Winter has arrived in various parts of the country and that means it's time to dust off the avalanche safety equipment and brush up on our backcountry rescue skills. With so many amazing resources at our fingertips, it's easier than ever to find online tutorials, avalanche clinics in your area, local avalanche forecasts, equipment training and more. 

Before venturing into snowy wilderness areas, take the extra time to prepare for the conditions, by checking forecasts and acquiring safety gear.

Before entering the backcountry, check online forecasts for the most updated danger levels in that area.

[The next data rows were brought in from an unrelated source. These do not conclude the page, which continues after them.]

theorem pvA_eq_spine (gw : Int) :
    ∀ (l rest : List (List (String × Int))) (full : List (List (String × Int))) (j : Nat)
      (acc : List (List (String × Int))) (cur : Int),
      rest ≠ [] → full.drop j = l ++ rest →
      (PySem.List.enumerate l (j : Int)).foldl
        (fun st p =>
          let i := p.1
          let concept := p.2
          let duration := pvGetKey concept "duration_chunks"
          let current_instance := st.2 + duration * 1000
          let drift_start := current_instance
          let drift_end := current_instance + gw * 1000
          let entry : List (String × Int) :=
            [("position", drift_start),
             ("end", if gw > 0 then drift_end else drift_start),
             ("width", gw),
             ("before", pvGetKey ((PySem.List.pyGet? full i).getD []) "concept_id"),
             ("after", pvGetKey ((PySem.List.pyGet? full (i + 1)).getD []) "concept_id")]
          (st.1 ++ [entry], if gw > 0 then drift_end else drift_start))
        (acc, cur)
      = (acc ++ (pvSpine gw (l.zip (l.tail ++ rest)) cur).1,
         (pvSpine gw (l.zip (l.tail ++ rest)) cur).2) := by
  intro l
  induction l with
  | nil =>
    intro rest full j acc cur hrest hdrop
    simp [PySem.List.enumerate_nil, pvSpine]
  | cons c l' ih =>
    intro rest full j acc cur hrest hdrop
    have hget0 : full[j]? = some c := by
      have h : (full.drop j)[0]? = some c := by rw [hdrop]; rfl
      simpa [List.getElem?_drop] using h
    have hdrop1 : full.drop (j + 1) = l' ++ rest := by
      have : full.drop (j + 1) = (full.drop j).drop 1 := by
        rw [List.drop_drop]
      rw [this, hdrop]
      simp
    obtain ⟨y, ys, hys⟩ : ∃ y ys, l' ++ rest = y :: ys := by
      cases h : l' ++ rest with
      | nil => exact absurd (List.append_eq_nil_iff.mp h).2 hrest
      | cons y ys => exact ⟨y, ys, rfl⟩
    have hget1 : full[j + 1]? = some y := by
      have h : (full.drop (j + 1))[0]? = some y := by rw [hdrop1, hys]; rfl
      simpa [List.getElem?_drop] using h
    have hzip : (c :: l').zip ((c :: l').tail ++ rest) = (c, y) :: l'.zip (l'.tail ++ rest) := by
      cases l' with
      | nil =>
        simp at hys
        simp [hys]
      | cons d l'' =>
        simp at hys
        simp [hys.1]
    rw [PySem.List.enumerate_cons, List.foldl_cons]
    have hcast : (j : Int) + 1 = ((j + 1 : Nat) : Int) := by push_cast; ring
    simp only [hcast]
    rw [ih rest full (j + 1) _ _ hrest hdrop1]
    simp only [hzip, pvSpine, PySem.List.pyGet?_natCast, hget0, hget1, Option.getD_some]
    simp

-- prefix-sum table as a structural recursion (proof-side view of B's first pass)
def pvPrefixFrom (t : Int) : List (List (String × Int)) → List Int
  | [] => []
  | c :: l =>
      (t + pvGetKey c "duration_chunks" * 1000) ::
        pvPrefixFrom (t + pvGetKey c "duration_chunks" * 1000) l

theorem pvPrefix_fold (l : List (List (String × Int))) :
    ∀ (acc : List Int) (t : Int),
      (l.foldl
        (fun (st : List Int × Int) c =>
          let total := st.2 + pvGetKey c "duration_chunks" * 1000
          (st.1 ++ [total], total)) (acc, t)).1 = acc ++ pvPrefixFrom t l := by
  induction l with
  | nil => intro acc t; simp [pvPrefixFrom]
  | cons c l ih => intro acc t; simp [pvPrefixFrom, ih]

theorem pvB_eq_spine (gw : Int) :
    ∀ (pairs : List (List (String × Int) × List (String × Int))) (t : Int) (k : Nat),
      pvSpine gw pairs (t + k * (if gw > 0 then gw * 1000 else 0)) =
        ((((PySem.List.enumerate (pvPrefixFrom t (pairs.map Prod.fst)) (k : Int)).map
            (fun p => p.2 + p.1 * (if gw > 0 then gw * 1000 else 0))).zip pairs).map
          (fun q =>
            [("position", q.1),
             ("end", q.1 + (if gw > 0 then gw * 1000 else 0)),
             ("width", gw),
             ("before", pvGetKey q.2.1 "concept_id"),
             ("after", pvGetKey q.2.2 "concept_id")]),
         ((((PySem.List.enumerate (pvPrefixFrom t (pairs.map Prod.fst)) (k : Int)).map
            (fun p => p.2 + p.1 * (if gw > 0 then gw * 1000 else 0))).getLast?.map
              (· + (if gw > 0 then gw * 1000 else 0))).getD
            (t + k * (if gw > 0 then gw * 1000 else 0)))) := by
  intro pairs
  induction pairs with
  | nil => intro t k; simp [pvPrefixFrom, PySem.List.enumerate_nil, pvSpine]
  | cons ab ps ih =>
    intro t k
    obtain ⟨a, b⟩ := ab
    have hstep : ∀ s : Int, (if gw > 0 then s + gw * 1000 else s) =
        s + (if gw > 0 then gw * 1000 else 0) := by
      intro s; by_cases h : gw > 0 <;> simp [h]
    simp only [List.map_cons, pvPrefixFrom, PySem.List.enumerate_cons, pvSpine]
    have hcast : (k : Int) + 1 = ((k + 1 : Nat) : Int) := by push_cast; ring
    have harg : (if gw > 0 then (t + k * (if gw > 0 then gw * 1000 else 0)) + pvGetKey a "duration_chunks" * 1000 + gw * 1000
        else (t + k * (if gw > 0 then gw * 1000 else 0)) + pvGetKey a "duration_chunks" * 1000) =
        (t + pvGetKey a "duration_chunks" * 1000) + (k + 1 : Nat) * (if gw > 0 then gw * 1000 else 0) := by
      rw [hstep]; push_cast; ring
    rw [harg, ih (t + pvGetKey a "duration_chunks" * 1000) (k + 1)]
    simp only [hcast, List.map_cons, List.zip_cons_cons, Prod.mk.injEq]
    refine ⟨?_, ?_⟩
    · simp only [List.cons.injEq, Prod.mk.injEq]
      and_intros
      all_goals (push_cast; try ring)
    · cases hl : ((PySem.List.enumerate (pvPrefixFrom (t + pvGetKey a "duration_chunks" * 1000) (ps.map Prod.fst)) ((k + 1 : Nat) : Int)).map
          (fun p => p.2 + p.1 * (if gw > 0 then gw * 1000 else 0))) with
      | nil =>
        simp only [List.getLast?_nil, List.getLast?_singleton, Option.map_none, Option.map_some, Option.getD_none, Option.getD_some]
        push_cast; ring
      | cons z zs => simp [List.getLast?_cons]

-- the two zip-shape facts about adjacent pairs
theorem pvZipTakeLeft {α β : Type} : ∀ (l : List α) (k : Nat) (l' : List β),
    l'.length ≤ k → (l.take k).zip l' = l.zip l'
  | [], _, _, _ => by simp
  | _ :: _, _, [], _ => by simp
  | a :: l, k + 1, b :: l', h => by
    simp only [List.take_succ_cons, List.zip_cons_cons]
    rw [pvZipTakeLeft l k l' (by simpa using h)]
  | _ :: _, 0, _ :: _, h => by simp at h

The U.S. Forest Service supports 14 backcountry avalanche centers to provide daily avalanche forecasts.

Check the weather during trip planning and immediately before departure.

Take an avalanche course before venturing into the wilderness.

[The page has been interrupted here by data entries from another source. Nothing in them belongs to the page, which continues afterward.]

-- pv_equiv track=rewrite | github.com/luciamacaggi/guia_caja_blanca | p8.py | muchas_palabras
-- ===== SOURCE A (Python) =====
-- def muchas_palabras(l: list) -> bool:
--     check = []
--     for i in range(len(l)):
--         if len(l[i]) > 7:
--             check.append(True)
--         else:
--             check.append(False)
--     return any(check)
-- ===== SOURCE B (Python) =====
-- def muchas_palabras(l: list) -> bool:
--     return max(map(len, l), default=0) > 7
-- ===== Notes on version B (the rewrite author's own statement) =====
-- stated objective: simpler
-- what changed: Instead of building a boolean list over indices and OR-ing it with any(), B reduces the list to a single running maximum of word lengths (max with default 0) and compares it once against 7.
import Mathlib
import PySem

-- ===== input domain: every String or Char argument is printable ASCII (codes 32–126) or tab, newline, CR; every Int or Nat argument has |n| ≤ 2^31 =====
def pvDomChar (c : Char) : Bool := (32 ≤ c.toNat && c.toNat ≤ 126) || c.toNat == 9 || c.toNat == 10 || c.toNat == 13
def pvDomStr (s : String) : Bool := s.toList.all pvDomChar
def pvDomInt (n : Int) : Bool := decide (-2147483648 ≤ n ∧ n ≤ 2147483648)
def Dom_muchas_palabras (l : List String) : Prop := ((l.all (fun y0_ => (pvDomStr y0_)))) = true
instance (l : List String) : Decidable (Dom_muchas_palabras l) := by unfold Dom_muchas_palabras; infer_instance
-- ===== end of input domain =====

-- B replaces A's boolean list + any() with a single running maximum of word lengths compared once against 7 (simpler, O(1) extra space).

-- ===== PORT A =====
def muchas_palabras (l : List String) : Bool :=
  let check := (PySem.List.pyRange 0 (PySem.List.len l) 1).foldl
    (fun acc i =>
      if PySem.Str.len (PySem.List.pyGetD l i "") > 7 then acc ++ [true] else acc ++ [false])
    ([] : List Bool)
  check.any id

-- ===== PORT B =====
def muchas_palabras_alt (l : List String) : Bool :=
  decide (PySem.List.maxD (l.map PySem.Str.len) (fun x => x) 0 > 7)

-- ===== PRECONDITION & SPEC =====
def Spec_muchas_palabras (l : List String) (out : Bool) : Prop := out = muchas_palabras_alt l
instance (l : List String) (out : Bool) : Decidable (Spec_muchas_palabras l out) := by unfold Spec_muchas_palabras; infer_instance

-- ===== CLAIM (what is proved, stated in full; the proofs are below) =====
def Claim_equal_muchas_palabras : Prop := ∀ (l : List String), Dom_muchas_palabras l → Spec_muchas_palabras l (muchas_palabras l)

-- ===== LEMMAS AND PROOFS =====

-- A's loop appends decide (7 < len s) for each word s
theorem foldl_check_eq_map (l : List String) (acc : List Bool) :
    l.foldl
      (fun acc s => if PySem.Str.len s > 7 then acc ++ [true] else acc ++ [false]) acc
      = acc ++ l.map (fun s => decide (7 < PySem.Str.len s)) := by
  have hf : (fun (acc : List Bool) (s : String) =>
      if PySem.Str.len s > 7 then acc ++ [true] else acc ++ [false])
      = fun acc s => acc ++ [decide (7 < PySem.Str.len s)] := by
    funext acc s
    simp only [PySem.Str.len_eq, gt_iff_lt]
    by_cases h : (7 : Int) < s.length <;> simp [h]
  rw [hf, PySem.List.foldl_append_singleton_eq_map]

-- the running max exceeds 7 iff some element does
theorem lt_foldl_max_iff (t : List Int) (x : Int) :
    7 < t.foldl max x ↔ 7 < x ∨ ∃ y ∈ t, 7 < y := by
  constructor
  · intro h
    rcases PySem.List.foldl_max_mem t x with he | he
    · left; omega
    · right; exact ⟨_, he, h⟩
  · intro h
    rcases h with h | ⟨y, hy, h7⟩
    · have := (PySem.List.le_foldl_max t x).1; omega
    · have := (PySem.List.le_foldl_max t x).2 y hy; omega

-- B computes "some length exceeds 7"
theorem alt_eq_any (xs : List Int) :
    decide (PySem.List.maxD xs (fun x => x) 0 > 7) = xs.any (fun x => decide (7 < x)) := by
  cases xs with
  | nil => rfl
  | cons x t =>
    simp only [PySem.List.maxD, PySem.List.max?_id_cons, Option.getD_some]
    rw [Bool.eq_iff_iff]
    simp only [decide_eq_true_eq, List.any_eq_true, gt_iff_lt, lt_foldl_max_iff, List.mem_cons]
    constructor
    · rintro (h | ⟨y, hy, h7⟩)
      · exact ⟨x, Or.inl rfl, h⟩
      · exact ⟨y, Or.inr hy, h7⟩
    · rintro ⟨y, (rfl | hy), h7⟩
      · exact Or.inl h7
      · exact Or.inr ⟨y, hy, h7⟩

-- ===== VERDICT (by name: the statement is the Claim_ definition above) =====
theorem muchas_palabras_spec : Claim_equal_muchas_palabras := by
  intro l _
  show muchas_palabras l = muchas_palabras_alt l
  unfold muchas_palabras muchas_palabras_alt
  dsimp only
  rw [show PySem.List.len l = (l.length : Int) from PySem.List.len_eq l,
      PySem.List.foldl_pyRange_zero_pyGetD' l "" (fun acc s =>
        if PySem.Str.len s > 7 then acc ++ [true] else acc ++ [false]) ([] : List Bool),
      foldl_check_eq_map, alt_eq_any]
  simp [List.any_map, Function.comp_def, PySem.Str.len_eq]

Buddy system: Travel with others and communicate with each other about your observations to make informed decisions.

Experts recommend three essential gear items for backcountry snow travel: an avalanche probe for locating a partner in the snow, a shovel for digging out, and an avalanche transceiver that can transmit and receive signals when buried under snow.

Additional recommended gear includes an avalanche airbag, GPS for navigation (also accelerates rescue if you can provide GPS coordinates), and first aid kit.

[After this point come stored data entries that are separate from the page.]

-- pv_equiv track=rewrite | github.com/TGITS/programming-workouts | python/kata/chessboard_puzzles/bishop_on_a_chessboard/bishop.py | create_and_initialize_chessboard
-- ===== SOURCE A (Python) =====
-- def create_and_initialize_chessboard(n, r, c):
--     chessboard = []
--     for i in range(1,n+1):
--         row = []
--         for j in range(1,n+1):
--             if (i+j == r+c) or (i-j == r -c):
--                 row.append(1)
--             else:
--                 row.append(0)
--         chessboard.append(row)
--     return chessboard
-- ===== SOURCE B (Python) =====
-- def create_and_initialize_chessboard(n, r, c):
--     board = []
--     for i in range(1, n + 1):
--         row = [0] * n
--         col1 = (r + c) - i      # anti-diagonal: i + j == r + c
--         col2 = i - (r - c)      # main diagonal: i - j == r - c
--         if 1 <= col1 <= n:
--             row[col1 - 1] = 1
--         if 1 <= col2 <= n:
--             row[col2 - 1] = 1
--         board.append(row)
--     return board
-- ===== Notes on version B (the rewrite author's own statement) =====
-- stated objective: faster
-- what changed: Instead of testing each of the n*n cells against both diagonal equations, B allocates each zero row once and directly writes the at most two marked cells per row via the column formulas col1=(r+c)-i and col2=i-(r-c), range-checked.
import Mathlib
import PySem

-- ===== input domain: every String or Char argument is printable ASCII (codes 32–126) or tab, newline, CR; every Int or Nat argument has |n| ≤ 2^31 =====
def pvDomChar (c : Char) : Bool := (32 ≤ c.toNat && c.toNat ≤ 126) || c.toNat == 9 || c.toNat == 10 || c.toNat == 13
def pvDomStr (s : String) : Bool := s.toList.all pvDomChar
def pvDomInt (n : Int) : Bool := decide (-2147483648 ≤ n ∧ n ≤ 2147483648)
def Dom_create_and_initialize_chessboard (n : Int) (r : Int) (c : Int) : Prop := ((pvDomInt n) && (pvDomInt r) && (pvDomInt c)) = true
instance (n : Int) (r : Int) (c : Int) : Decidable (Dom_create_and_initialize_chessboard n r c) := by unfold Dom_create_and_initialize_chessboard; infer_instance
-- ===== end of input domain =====

-- B places each row's at-most-two diagonal marks directly (O(1) marking work per row) instead of testing every cell.

-- ===== PORT A =====
def create_and_initialize_chessboard (n : Int) (r : Int) (c : Int) : List (List Int) :=
  (PySem.List.pyRange 1 (n + 1) 1).foldl (fun chessboard i =>
    chessboard ++ [(PySem.List.pyRange 1 (n + 1) 1).foldl (fun row j =>
      row ++ [if i + j = r + c ∨ i - j = r - c then (1 : Int) else 0]) []]) []

-- ===== PORT B =====
-- one row of B: zeros with the (range-checked) two diagonal columns set to 1
def pvAltRow (n r c i : Int) : List Int :=
  let row0 := List.replicate n.toNat (0 : Int)
  let col1 := (r + c) - i
  let row1 := if 1 ≤ col1 ∧ col1 ≤ n then row0.set (col1 - 1).toNat 1 else row0
  let col2 := i - (r - c)
  if 1 ≤ col2 ∧ col2 ≤ n then row1.set (col2 - 1).toNat 1 else row1

def create_and_initialize_chessboard_alt (n : Int) (r : Int) (c : Int) : List (List Int) :=
  (PySem.List.pyRange 1 (n + 1) 1).foldl (fun board i => board ++ [pvAltRow n r c i]) []

-- ===== PRECONDITION & SPEC =====
def Spec_create_and_initialize_chessboard (n : Int) (r : Int) (c : Int) (out : List (List Int)) : Prop := out = create_and_initialize_chessboard_alt n r c
instance (n : Int) (r : Int) (c : Int) (out : List (List Int)) : Decidable (Spec_create_and_initialize_chessboard n r c out) := by unfold Spec_create_and_initialize_chessboard; infer_instance

-- ===== CLAIM (what is proved, stated in full; the proofs are below) =====
def Claim_equal_create_and_initialize_chessboard : Prop := ∀ (n : Int) (r : Int) (c : Int), Dom_create_and_initialize_chessboard n r c → Spec_create_and_initialize_chessboard n r c (create_and_initialize_chessboard n r c)

-- ===== LEMMAS AND PROOFS =====

-- an append-accumulating foldl is a map
theorem pv_foldl_push {α β : Type} (f : α → β) (l : List α) (acc : List β) :
    l.foldl (fun a x => a ++ [f x]) acc = acc ++ l.map f := by
  induction l generalizing acc with
  | nil => simp
  | cons h t ih => simp [List.foldl, ih]

theorem pvAltRow_length (n r c i : Int) : (pvAltRow n r c i).length = n.toNat := by
  simp only [pvAltRow]
  split_ifs <;> simp

-- each row of A equals B's directly-placed row
theorem pv_row_eq (n r c i : Int) :
    (List.range n.toNat).map
      (fun (k : Nat) => if i + (1 + (k : Int)) = r + c ∨ i - (1 + (k : Int)) = r - c then (1 : Int) else 0)
      = pvAltRow n r c i := by
  apply List.ext_getElem
  · simp [pvAltRow_length]
  · intro k hk hk'
    have hkn : k < n.toNat := by simpa using hk
    rw [List.getElem_map, List.getElem_range]
    simp only [pvAltRow]
    split_ifs with h1 h2 h2 <;>
      simp only [List.getElem_set, List.getElem_replicate] <;>
      (try split_ifs) <;> omega

theorem create_and_initialize_chessboard_eq_alt (n r c : Int) :
    create_and_initialize_chessboard n r c = create_and_initialize_chessboard_alt n r c := by
  unfold create_and_initialize_chessboard create_and_initialize_chessboard_alt
  rw [pv_foldl_push, pv_foldl_push]
  congr 1
  apply List.map_congr_left
  intro i hi
  rw [pv_foldl_push, PySem.List.pyRange_one, List.map_map,
      show (n + 1 - 1 : Int) = n from by ring]
  exact pv_row_eq n r c i

-- ===== VERDICT (by name: the statement is the Claim_ definition above) =====
theorem create_and_initialize_chessboard_spec : Claim_equal_create_and_initialize_chessboard := by
  intro n r c _
  unfold Spec_create_and_initialize_chessboard
  exact create_and_initialize_chessboard_eq_alt n r c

Wear the gear on your body in case you get separated from your sled or partner.

Learn how to use the rescue equipment—it does nothing for you if you don’t know how to use it in a hurry.

Make sure bindings for your skis or snowboard are releasable. Non-releasable bindings could trap you in a snow slide.

Have an emergency plan already in place before setting out. Communicate your travel plan to others outside your group.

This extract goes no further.